The year before, he had snuffed his son’s request. Football was a contact sport, and Moreau, at his then-estimated 5-foot-2-inch, 115-pound figure, was too small and skinny for such a violent game, his dad thought.
He wanted to keep Moreau in soccer. And to do so, he had to let him indulge, and fail. So he hatched a plan.
It would be simple: Moreau doesn’t stand a chance of making the football team, he doesn’t know the game and he’s still too small. Why not let him try out, knowing he won’t make the cut? Then he can continue with soccer.
Moreau’s fifth day of the five-day tryout for the Coral Springs youth football team came and went. Afterwards, when his dad arrived to pick him up, he stood outside, holding his new football pads and gear. The plan had failed. He had made the team.
The following year, the plan seemed to backfire.
After spending time playing both sports simultaneously, Moreau’s interests seemed to be shifting.
“At that point, I could see he was not doing soccer for himself, he was doing it for me,” his father said. “Because he knows that I loved the game and I coached him.”
So one night, after a soccer game, his father pulled him aside.
He told his son how different he looked playing football than soccer. When Moreau played soccer, he wasn’t being himself. He wasn’t giving the effort that he used to.
Moreau too wanted himself to play well. To succeed. To earn a scholarship.
He just felt his odds were better at another sport.
“He says, ‘Dad I feel that soccer’s not for me. I want to get a scholarship, but I know I’m not going to get a scholarship in soccer. Dad, please let me play football,’” his father recalled of his son’s words.
That night, his mother and father – neither of whom were fond of his decision then – discussed the matter, and came to a resolution: He would be allowed to play football, and only football.
“It was hard (to leave soccer) because that’s what (my dad) loved and I loved it at first too,” Moreau said. “But it’s what I had to do.”
In time, Moreau grew bigger and taller, eventually up to his 6-foot, 195-pound college frame. His skills developed, and his game blossomed, propelling him to a three-star (Rivals and Scout) high school running back recruit.
He would earn that coveted scholarship.
But just not as originally planned.
***
Over a year removed from their son’s switch to cornerback, Berg and Guerly Moreau sat in the stands for UCLA’s 2013 season opener against Nevada at the Rose Bowl. The names of the starters began to appear on the big screen, one after another, and eventually – to their disbelief – their son’s name came up.
The two looked at each other, and his mother began to cry.
Until that moment, neither had any idea their son would be starting. He hadn’t told them.
In Moreau’s eyes, he was still fighting for the position. It wasn’t set in stone, so he remained mum on the topic.
But one thing was evident: Moreau was at last beginning to fit as a cornerback.
He had been relegated to mostly special teams as a freshman, but started 12 games at corner in 2013, earning the distinction of honorable mention All-Pac-12.

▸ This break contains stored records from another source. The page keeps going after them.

-- pv_equiv track=rewrite | github.com/crap0101/laundry_basket | merge_sort_and_Injecretor.py | takes_f
-- ===== SOURCE A (Python) =====
-- import itertools
-- from typing import Callable, Collection, Iterable, Sequence
-- from typing import Any, Generic, TypeVar
--
-- def takes_f (seq: Sequence, n: int, fillvalue: Any = None) -> Iterable:
--     """Yields chunk of *exactly* `n` items a times from `seq`.
--     Use `fillvalue` as replacement for missing values."""
--     it = iter(seq)
--     while True:
--         p = list(itertools.islice(it, 0, n))
--         if not p:
--             return
--         if len(p) < n:
--             p.extend([fillvalue]*(n-len(p)))
--         yield p
-- ===== SOURCE B (Python) =====
-- import itertools
--
-- def takes_f(seq, n, fillvalue=None):
--     # grouper idiom: n copies of one iterator fed to zip_longest
--     return (list(chunk) for chunk in
--             itertools.zip_longest(*[iter(seq)] * n, fillvalue=fillvalue))
-- ===== Notes on version B (the rewrite author's own statement) =====
-- stated objective: idiomatic
-- what changed: Replaced A's explicit while-loop with islice and a manual pad step by the standard grouper idiom: zip_longest over n copies of one iterator, each tuple wrapped in list.
import Mathlib
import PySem

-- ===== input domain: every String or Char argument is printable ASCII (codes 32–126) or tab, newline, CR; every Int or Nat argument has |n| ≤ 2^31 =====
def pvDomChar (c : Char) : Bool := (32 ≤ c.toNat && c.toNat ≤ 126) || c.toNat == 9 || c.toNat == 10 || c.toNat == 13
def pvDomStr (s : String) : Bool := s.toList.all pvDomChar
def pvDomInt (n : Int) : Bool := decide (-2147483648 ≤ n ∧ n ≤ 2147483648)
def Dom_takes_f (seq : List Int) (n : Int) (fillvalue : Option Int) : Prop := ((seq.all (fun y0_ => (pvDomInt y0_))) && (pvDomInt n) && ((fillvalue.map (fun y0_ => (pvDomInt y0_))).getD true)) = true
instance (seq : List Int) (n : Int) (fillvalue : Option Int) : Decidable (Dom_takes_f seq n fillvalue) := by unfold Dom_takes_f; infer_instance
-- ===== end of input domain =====

-- B replaces A's explicit while/islice/pad loop by the idiomatic zip_longest grouper;
-- equivalence of the RETURN value (both generators materialised as lists) for n ≥ 0.

-- ===== PORT A =====
-- A's while-loop: p = next n items (islice), stop on empty, pad short tail, yield.
-- (n.toNat is safe: Pre_takes_f restricts to 0 ≤ n; islice raises for n < 0.)
def takes_f_loop (seq : List Int) (N : Nat) (fillvalue : Option Int) : List (List (Option Int)) :=
  if _h : seq.take N = [] then []
  else ((seq.take N).map some ++ List.replicate (N - (seq.take N).length) fillvalue)
       :: takes_f_loop (seq.drop N) N fillvalue
termination_by seq.length
decreasing_by
  rw [List.take_eq_nil_iff, not_or] at _h
  have : 0 < seq.length := List.length_pos_iff.mpr _h.2
  simp only [List.length_drop]
  omega

def takes_f (seq : List Int) (n : Int) (fillvalue : Option Int) : List (List (Option Int)) :=
  takes_f_loop seq n.toNat fillvalue

-- ===== PORT B =====
-- zip_longest(*[iter(seq)]*n, fillvalue=fv): for n ≤ 0 the argument list is empty and
-- nothing is yielded; otherwise it yields ceil(len/n) rows, row i holding
-- seq[i*n+j] for j < n, with fillvalue where the index runs off the end.
def takes_f_alt (seq : List Int) (n : Int) (fillvalue : Option Int) : List (List (Option Int)) :=
  if n ≤ 0 then []
  else
    let N := n.toNat
    (List.range ((seq.length + N - 1) / N)).map (fun i =>
      (List.range N).map (fun j =>
        match seq[i * N + j]? with
        | some x => some x
        | none => fillvalue))

-- ===== PRECONDITION & SPEC =====
-- Pre_ excludes n < 0, on which A's islice(it, 0, n) raises ValueError.
def Pre_takes_f (seq : List Int) (n : Int) (fillvalue : Option Int) : Prop := 0 ≤ n
instance (seq : List Int) (n : Int) (fillvalue : Option Int) : Decidable (Pre_takes_f seq n fillvalue) := by unfold Pre_takes_f; infer_instance
def pvWitness_takes_f : List Int × Int × Option Int := ([1, 2, 3], 2, some 9)

def Spec_takes_f (seq : List Int) (n : Int) (fillvalue : Option Int) (out : List (List (Option Int))) : Prop := out = takes_f_alt seq n fillvalue
instance (seq : List Int) (n : Int) (fillvalue : Option Int) (out : List (List (Option Int))) : Decidable (Spec_takes_f seq n fillvalue out) := by unfold Spec_takes_f; infer_instance

-- ===== CLAIM (what is proved, stated in full; the proofs are below) =====
def Claim_equal_takes_f : Prop := ∀ (seq : List Int) (n : Int) (fillvalue : Option Int), Dom_takes_f seq n fillvalue → Pre_takes_f seq n fillvalue → Spec_takes_f seq n fillvalue (takes_f seq n fillvalue)

-- ===== LEMMAS AND PROOFS =====

-- one row of B equals A's padded chunk
theorem row_eq (seq : List Int) (N : Nat) (fv : Option Int) :
    (List.range N).map (fun j =>
      match seq[j]? with
      | some x => some x
      | none => fv)
    = (seq.take N).map some ++ List.replicate (N - seq.length) fv := by
  induction seq generalizing N with
  | nil => simp [List.map_const']
  | cons a t ih =>
    cases N with
    | zero => simp
    | succ M =>
      rw [List.range_succ_eq_map]
      simp only [List.map_cons, List.map_map, List.take_succ_cons, List.length_cons]
      have : ((List.range M).map (fun j => match (a :: t)[j + 1]? with
          | some x => some x | none => fv))
          = (List.range M).map (fun j => match t[j]? with
          | some x => some x | none => fv) := by
        apply List.map_congr_left; intro j _; simp
      simpa [Function.comp, Nat.succ_sub_succ] using congrArg (some a :: ·) (this.trans (ih M))

theorem ceil_step (N len : Nat) (hN : 0 < N) (hlen : 0 < len) :
    (len + N - 1) / N = ((len - N) + N - 1) / N + 1 := by
  have h1 : len + N - 1 = (len - 1) + N := by omega
  rw [h1, Nat.add_div_right _ hN]
  rcases Nat.lt_or_ge len N with h | h
  · have h2 : len - N = 0 := by omega
    rw [h2]
    rw [Nat.div_eq_of_lt (by omega), Nat.div_eq_of_lt (by omega)]
  · have : (len - N) + N - 1 = len - 1 := by omega
    rw [this]

theorem loop_eq_rows (seq : List Int) (N : Nat) (fv : Option Int) (hN : 0 < N) :
    takes_f_loop seq N fv
    = (List.range ((seq.length + N - 1) / N)).map (fun i =>
        (List.range N).map (fun j =>
          match seq[i * N + j]? with
          | some x => some x
          | none => fv)) := by
  by_cases hs : seq = []
  · subst hs
    rw [takes_f_loop]
    simp [Nat.div_eq_of_lt (show N - 1 < N by omega)]
  · have hlen : 0 < seq.length := List.length_pos_iff.mpr hs
    have hp : seq.take N ≠ [] := by
      simp only [ne_eq, List.take_eq_nil_iff]
      exact fun h => (h.resolve_left (by omega)) |> hs
    rw [takes_f_loop]
    simp only [hp, dif_neg, not_false_iff]
    have hdrop : (seq.drop N).length = seq.length - N := List.length_drop ..
    have ih := loop_eq_rows (seq.drop N) N fv hN
    rw [ih, hdrop, ceil_step N seq.length hN hlen, List.range_succ_eq_map]
    simp only [List.map_cons, List.map_map]
    congr 1
    · -- head row
      simp only [Nat.zero_mul, Nat.zero_add, List.length_take]
      have hmin : N - min N seq.length = N - seq.length := by omega
      rw [hmin]
      exact (row_eq seq N fv).symm
    · -- tail rows
      apply List.map_congr_left; intro i _
      simp only [Function.comp]
      apply List.map_congr_left; intro j _
      have hidx : (i + 1) * N + j = N + (i * N + j) := by ring
      rw [List.getElem?_drop, hidx]
termination_by seq.length
decreasing_by
  have : 0 < seq.length := List.length_pos_iff.mpr hs
  simp only [List.length_drop]; omega

-- ===== VERDICT (by name: the statement is the Claim_ definition above) =====
theorem takes_f_spec : Claim_equal_takes_f := by
  intro seq n fv _ hpre
  unfold Spec_takes_f takes_f takes_f_alt
  rcases lt_or_eq_of_le hpre with h | h
  · have hne : ¬ n ≤ 0 := by omega
    simp only [hne, if_false]
    exact loop_eq_rows seq n.toNat fv (by omega)
  · subst h
    rw [takes_f_loop]
    simp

During UCLA’s recently concluded fall camp, Moreau’s play spoke volumes. He locked down each of the Bruins’ receivers with relative ease, unequivocally proving himself as one of UCLA’s best players.
“He’s showing the maturity, he’s showing the confidence and he’s showing the quietness … of corners who covered at the next level,” Martin said.
Entering the season, UCLA appears to have found its lockdown corner. And maybe, if Mora’s foresight is crystal-clear, an All-American.
Either way, it now seems Moreau is set up for success.